Direktur Jenderal Bimbingan Masyarakat Islam Kemenag, Abu Rokhmad, menegaskan bahwa penggabungan perhitungan astronomi (hisab) dan pemantauan langsung hilal (rukyat) penting agar keputusan yang diambil memiliki dasar ilmiah sekaligus syar’i. “Pendekatan ini dinilai penting untuk menjembatani perbedaan metode penentuan awal bulan yang digunakan berbagai organisasi kemasyarakatan Islam di Indonesia,” ujarnya akhir pekan lalu.
Sidang isbat akan melibatkan beragam unsur, mulai dari perwakilan organisasi Islam seperti Nahdlatul Ulama, Muhammadiyah, PERSIS, Al-Irsyad Al-Islamiyyah, Hidayatullah, hingga Persatuan Umat Islam.

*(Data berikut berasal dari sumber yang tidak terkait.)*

-- pv_equiv track=rewrite | github.com/cis-1902-202/hw2-solutions | src/calculator.py | validate_equation
-- ===== SOURCE A (Python) =====
-- def validate_equation(equation: str) -> bool:
--     values = equation.split()
--
--     # nonempty equation
--     if len(values) == 0:
--         return False
--
--     # numbers and operators alternate
--     for i in range(len(values)):
--         if i % 2 == 0:
--             if not values[i].isdigit():
--                 return False
--         else:
--             if values[i] != "+" and values[i] != "-":
--                 return False
--
--     # last value is a number
--     return len(values) % 2 == 1
-- ===== SOURCE B (Python) =====
-- def validate_equation(equation: str) -> bool:
--     # grammar check: a valid equation is  number (operator number)*
--     def ok(vs):
--         if len(vs) == 1:
--             return vs[0].isdigit()
--         if len(vs) >= 3:
--             return vs[0].isdigit() and vs[1] in ("+", "-") and ok(vs[2:])
--         return False  # empty or even length
--     return ok(equation.split())
-- ===== Notes on version B (the rewrite author's own statement) =====
-- stated objective: alternative
-- what changed: Replaces A's index-parity loop plus separate emptiness and final-parity checks by a single recursive grammar check consuming 'number (operator number)*' two tokens at a time.
import Mathlib
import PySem

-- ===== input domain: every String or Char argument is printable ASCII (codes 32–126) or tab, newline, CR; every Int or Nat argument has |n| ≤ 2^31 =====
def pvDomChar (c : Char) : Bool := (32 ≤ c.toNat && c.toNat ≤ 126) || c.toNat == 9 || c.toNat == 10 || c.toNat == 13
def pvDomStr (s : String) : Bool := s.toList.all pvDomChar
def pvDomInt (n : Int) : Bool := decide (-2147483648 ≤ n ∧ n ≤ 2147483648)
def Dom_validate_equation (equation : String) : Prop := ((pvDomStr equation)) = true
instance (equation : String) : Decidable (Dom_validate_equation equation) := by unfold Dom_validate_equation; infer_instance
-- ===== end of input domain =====

-- B replaces A's index-parity loop by a recursive 'number (operator number)*' grammar check (alternative decomposition, same cost).

-- ===== PORT A =====
-- the for-loop over range(len(values)): i is the running index, early return False = result false
def pvLoopA : List String → Nat → Bool
  | [], _ => true
  | v :: rest, i =>
    if i % 2 == 0 then
      if !(PySem.Str.strIsdigit v) then false else pvLoopA rest (i + 1)
    else
      if v ≠ "+" && v ≠ "-" then false else pvLoopA rest (i + 1)

def validate_equation (equation : String) : Bool :=
  let values := PySem.Str.split₀ equation
  if values.length == 0 then false
  else if pvLoopA values 0 then values.length % 2 == 1 else false

-- ===== PORT B =====
-- B's helper ok(vs): len 1 → digit; len ≥ 3 → digit, operator, recurse on vs[2:]; else False
def pvOkB : List String → Bool
  | [] => false
  | [v] => PySem.Str.strIsdigit v
  | [_, _] => false
  | v :: op :: rest =>
    PySem.Str.strIsdigit v && (op == "+" || op == "-") && pvOkB rest

def validate_equation_alt (equation : String) : Bool :=
  pvOkB (PySem.Str.split₀ equation)

-- ===== PRECONDITION & SPEC =====
def Spec_validate_equation (equation : String) (out : Bool) : Prop := out = validate_equation_alt equation
instance (equation : String) (out : Bool) : Decidable (Spec_validate_equation equation out) := by unfold Spec_validate_equation; infer_instance

-- ===== CLAIM (what is proved, stated in full; the proofs are below) =====
def Claim_equal_validate_equation : Prop := ∀ (equation : String), Dom_validate_equation equation → Spec_validate_equation equation (validate_equation equation)

-- ===== LEMMAS AND PROOFS =====

lemma pvLoopA_mod2 (vs : List String) (i : Nat) : pvLoopA vs (i + 2) = pvLoopA vs i := by
  induction vs generalizing i with
  | nil => rfl
  | cons v rest ih =>
    simp only [pvLoopA, Nat.add_mod_right]
    rw [ih (i + 1)]

lemma loopA_cons_cons (v op : String) (rest : List String) :
    pvLoopA (v :: op :: rest) 0
      = (PySem.Str.strIsdigit v && ((op == "+" || op == "-") && pvLoopA rest 0)) := by
  have h2 : pvLoopA rest 2 = pvLoopA rest 0 := pvLoopA_mod2 rest 0
  have e0 : pvLoopA (v :: op :: rest) 0
      = if !(PySem.Str.strIsdigit v) then false else pvLoopA (op :: rest) 1 := rfl
  have e1 : pvLoopA (op :: rest) 1
      = if (op ≠ "+" && op ≠ "-") then false else pvLoopA rest 2 := rfl
  rw [e0, e1, h2]
  cases hd : PySem.Str.strIsdigit v
  · rfl
  · by_cases hp : op = "+"
    · rw [hp]; rfl
    · by_cases hm : op = "-"
      · rw [hm]; rfl
      · have c1 : (op ≠ "+" && op ≠ "-") = true := by simp [hp, hm]
        have c2 : (op == "+" || op == "-") = false := by simp [hp, hm]
        rw [c1, c2]; rfl

lemma pvMain (vs : List String) :
    (if vs.length == 0 then false
     else if pvLoopA vs 0 then (vs.length % 2 == 1 : Bool) else false) = pvOkB vs := by
  induction vs using pvOkB.induct with
  | case1 => rfl
  | case2 v =>
    cases hd : PySem.Str.strIsdigit v <;> simp [pvOkB, pvLoopA, hd]
  | case3 v op =>
    cases h : pvLoopA [v, op] 0 <;> simp [pvOkB, h]
  | case4 v op r1 hne ih =>
    obtain ⟨w, ws, rfl⟩ : ∃ w ws, r1 = w :: ws := by
      cases r1 with
      | nil => exact absurd rfl hne
      | cons w ws => exact ⟨w, ws, rfl⟩
    have ih' : (if pvLoopA (w :: ws) 0 then ((w :: ws).length % 2 == 1 : Bool) else false)
        = pvOkB (w :: ws) := by simpa using ih
    rw [loopA_cons_cons]
    cases hd : PySem.Str.strIsdigit v
    · have hd2 : PySem.Chars.strIsdigit v.toList = false := by simpa using hd
      simp [pvOkB, hd2]
    · have hd2 : PySem.Chars.strIsdigit v.toList = true := by simpa using hd
      cases hop : (op == "+" || op == "-")
      · simp [pvOkB, hd2, hop]
      · have e1 : pvOkB (v :: op :: w :: ws) = pvOkB (w :: ws) := by
          simp [pvOkB, hd2, hop]
        have hmm : ((v :: op :: w :: ws).length % 2 == 1 : Bool)
            = ((w :: ws).length % 2 == 1 : Bool) := by
          simp only [List.length_cons]
          have : (ws.length + 1 + 1 + 1) % 2 = (ws.length + 1) % 2 := by omega
          rw [this]
        rw [e1, ← ih', hmm]
        simp

-- ===== VERDICT (by name: the statement is the Claim_ definition above) =====
theorem validate_equation_spec : Claim_equal_validate_equation := by
  intro equation _
  unfold Spec_validate_equation validate_equation validate_equation_alt
  exact pvMain _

Selain itu, sejumlah pakar falak dan astronomi dari lembaga pemerintah dan institusi riset turut diundang, termasuk BMKG, BRIN, Planetarium, serta jaringan observatorium di berbagai daerah.
Secara teknis, rangkaian sidang isbat akan diawali pemaparan posisi hilal berdasarkan data hisab. Selanjutnya, Kemenag menerima laporan hasil rukyatul hilal dari berbagai titik pemantauan di Indonesia. Tahapan berikutnya adalah sidang penetapan tertutup, yang kemudian diakhiri dengan pengumuman resmi hasil sidang melalui konferensi pers oleh Menteri Agama.
Berdasarkan data hisab sementara, posisi hilal pada saat matahari terbenam 17 Februari 2026 di wilayah Indonesia berada pada kisaran minus 2 derajat hingga kurang dari 1 derajat, dengan sudut elongasi di bawah ambang kriteria visibilitas hilal MABIMS. Kondisi ini mengindikasikan peluang hilal untuk dapat terlihat masih sangat kecil.
Hasil akhir penentuan awal Ramadan 1447 H tetap menunggu keputusan resmi pemerintah melalui sidang isbat yang akan diumumkan setelah seluruh tahapan selesai dilaksanakan.